I actually started to breathe easier the first time I heard this. I felt like I had been carrying around an unbelievably heavy load, and the Lord was whispering, "That's mine."

I was meant to nurture, love, and preach the gospel to my kids. But it stops there. I was never meant to carry the burden of redeeming their souls.

I think back on my life. Even though I am in the middle of my journey, I can still see the way God has and is writing my story. Do I want that for my children? Do I want to let God write their story or do I want to write it? Who am I to say that a perfectly trained child and a young conversion is the story they should have?

So what can I do? In my brain, I've whittled it down to a few major responsibilities I have. Here are four major ones:

1. I can let them know they have a problem....and a solution
I often tell my kids that the kindest thing I can do for them is help them see that they are slaves to their own sin, and that someone is going to have pay the punishment for sinning against a Holy God. Then I can help them see the mind-blowing truth that God sent His Son take that punishment for them. I can do my make the gospel exciting and attractive. BUT it ends there. I cannot convert them and should not pressure them into conversion but allow the beautiful Savior to woo them to Himself.

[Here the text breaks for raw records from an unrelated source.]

-- pv_equiv track=rewrite | github.com/balaji-kss/pose-alignment | pick_baseline.py | custom_clustering_side
-- ===== SOURCE A (Python) =====
-- def custom_clustering_side(data, max_diff):
--     # Sort the data to make comparisons between consecutive elements
--     sorted_data = data
--     sorted_data.sort()
--
--     # Initialize the first cluster
--     clusters = []
--     current_cluster = [sorted_data[0]]
--
--     # Iterate through the sorted data
--     for i in range(1, len(sorted_data)):
--         # Check if the next element should be in the same cluster
--         if abs(sorted_data[i][0] - sorted_data[i - 1][0]) <= max_diff:
--             current_cluster.append(sorted_data[i])
--         else:
--             # If not, add the current cluster to the list of clusters and start a new one
--             clusters.append(current_cluster)
--             current_cluster = [sorted_data[i]]
--
--     # Add the last cluster to the list if not empty
--     if current_cluster:
--         clusters.append(current_cluster)
--
--     return clusters
-- ===== SOURCE B (Python) =====
-- def custom_clustering_side(data, max_diff):
--     # Staged passes instead of a single accumulator scan: sort in place, compute
--     # the break indices, assemble boundaries, and cut the list into slices.
--     data.sort()
--     n = len(data)
--     breaks = [i for i in range(1, n) if abs(data[i][0] - data[i - 1][0]) > max_diff]
--     bounds = [0] + breaks + [n]
--     return [data[bounds[j]:bounds[j + 1]] for j in range(len(bounds) - 1)]
-- ===== Notes on version B (the rewrite author's own statement) =====
-- stated objective: alternative
-- what changed: B replaces A's single accumulator scan (grow current_cluster, flush at each break) by staged passes: sort, compute the list of break indices with a comprehension, assemble boundary positions, then cut the sorted list into slices between consecutive boundaries.
import Mathlib
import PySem

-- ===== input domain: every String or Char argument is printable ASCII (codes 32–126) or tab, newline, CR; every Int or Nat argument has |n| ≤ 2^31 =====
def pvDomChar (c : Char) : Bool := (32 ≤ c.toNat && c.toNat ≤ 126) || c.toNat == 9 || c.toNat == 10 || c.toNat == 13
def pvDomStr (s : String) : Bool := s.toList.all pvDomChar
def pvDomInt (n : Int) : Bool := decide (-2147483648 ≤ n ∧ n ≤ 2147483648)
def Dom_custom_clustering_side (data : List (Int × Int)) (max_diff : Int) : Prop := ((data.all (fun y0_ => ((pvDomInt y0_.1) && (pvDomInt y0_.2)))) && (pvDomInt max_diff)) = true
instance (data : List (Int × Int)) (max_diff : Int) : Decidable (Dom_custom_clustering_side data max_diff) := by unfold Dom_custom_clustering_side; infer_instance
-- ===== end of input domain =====

-- B clusters by staged passes (compute break indices, then cut the sorted list into slices
-- at those boundaries) instead of A's single scan with a current-cluster accumulator; in
-- Python both sort `data` in place; equivalence is about the return value.


-- ===== PORT A =====
-- A's for-loop: prev = sorted_data[i-1], cur = current_cluster, clusters so far, rest of the data
def aLoop (d : Int) (prev : Int × Int) (cur : List (Int × Int))
    (clusters : List (List (Int × Int))) : List (Int × Int) → List (List (Int × Int))
  | [] => if cur ≠ [] then clusters ++ [cur] else clusters
  | x :: rest =>
      if |x.1 - prev.1| ≤ d then aLoop d x (cur ++ [x]) clusters rest
      else aLoop d x [x] (clusters ++ [cur]) rest

def custom_clustering_side (data : List (Int × Int)) (max_diff : Int) : List (List (Int × Int)) :=
  let sorted_data := PySem.List.sorted2 data Prod.fst Prod.snd   -- data.sort() on int pairs
  match sorted_data with
  | [] => []   -- Python raises IndexError (sorted_data[0]) here; excluded by Pre_
  | h :: t => aLoop max_diff h [h] [] t

-- ===== PORT B =====
def custom_clustering_side_alt (data : List (Int × Int)) (max_diff : Int) : List (List (Int × Int)) :=
  let d := PySem.List.sorted2 data Prod.fst Prod.snd             -- data.sort()
  let n : Int := d.length
  let breaks := (PySem.List.pyRange 1 n 1).filter (fun i =>
      decide (max_diff < |(PySem.List.pyGetD d i (0, 0)).1 - (PySem.List.pyGetD d (i - 1) (0, 0)).1|))
  let bounds := 0 :: (breaks ++ [n])
  (PySem.List.pyRange 0 ((bounds.length : Int) - 1) 1).map (fun j =>
      PySem.List.slice d (some (PySem.List.pyGetD bounds j 0)) (some (PySem.List.pyGetD bounds (j + 1) 0)))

2. I can let them know I'm ready to walk with them through the muck.
Let me give an example to this: Steven and I talked to the boys in honest terms about pornography. My gut instinct would be to simply tell them "don't you dare!", but that would just be opening the door to secret sin and shame. Instead we when we discussed it, though we did talk about the dangerous trap that it is, our emphasis was letting us walk with them through these waters. We told them that they are welcome to freely share what they've seen with no angry parent response. We promised them that we would do our best to walk through their temptations with them. Sin is most poisonous when it is in the dark. Are we will to help them walk in the light by being willing to get down in the dirty waters with them instead of simply standing a those waters edge and shouting at them to get out?

3. I can let them know they can't lose my love.
No matter what stage I have been at in my life, my parent's home has always been a safe haven. I know I will encounter love and acceptance. There were times they didn't accept my attitude or my choices, but I knew they accepted me and the fact that I was part of the family God knit together in their home. I want that for my kids. I want home to be safe, a place to be honest without fear of rejection.

4. I can pray. And then pray some more.
I need to really let that sink in. I have access to the God who has the king's heart as a stream of water in His hands. That is no light thing. Don't underestimate getting on your knees beside your bed and pouring your heart for your kids out to your own Father.

So I'm asking God to position my heart to take a backseat to His story writing. Will His version include a young person impassioned for eternity or will it include a teenage pregnancy? I'm praying that He gives me the grace to mother lovingly regardless, but I have to tell you it feels freeing not to be weighed down with having to figure it out myself.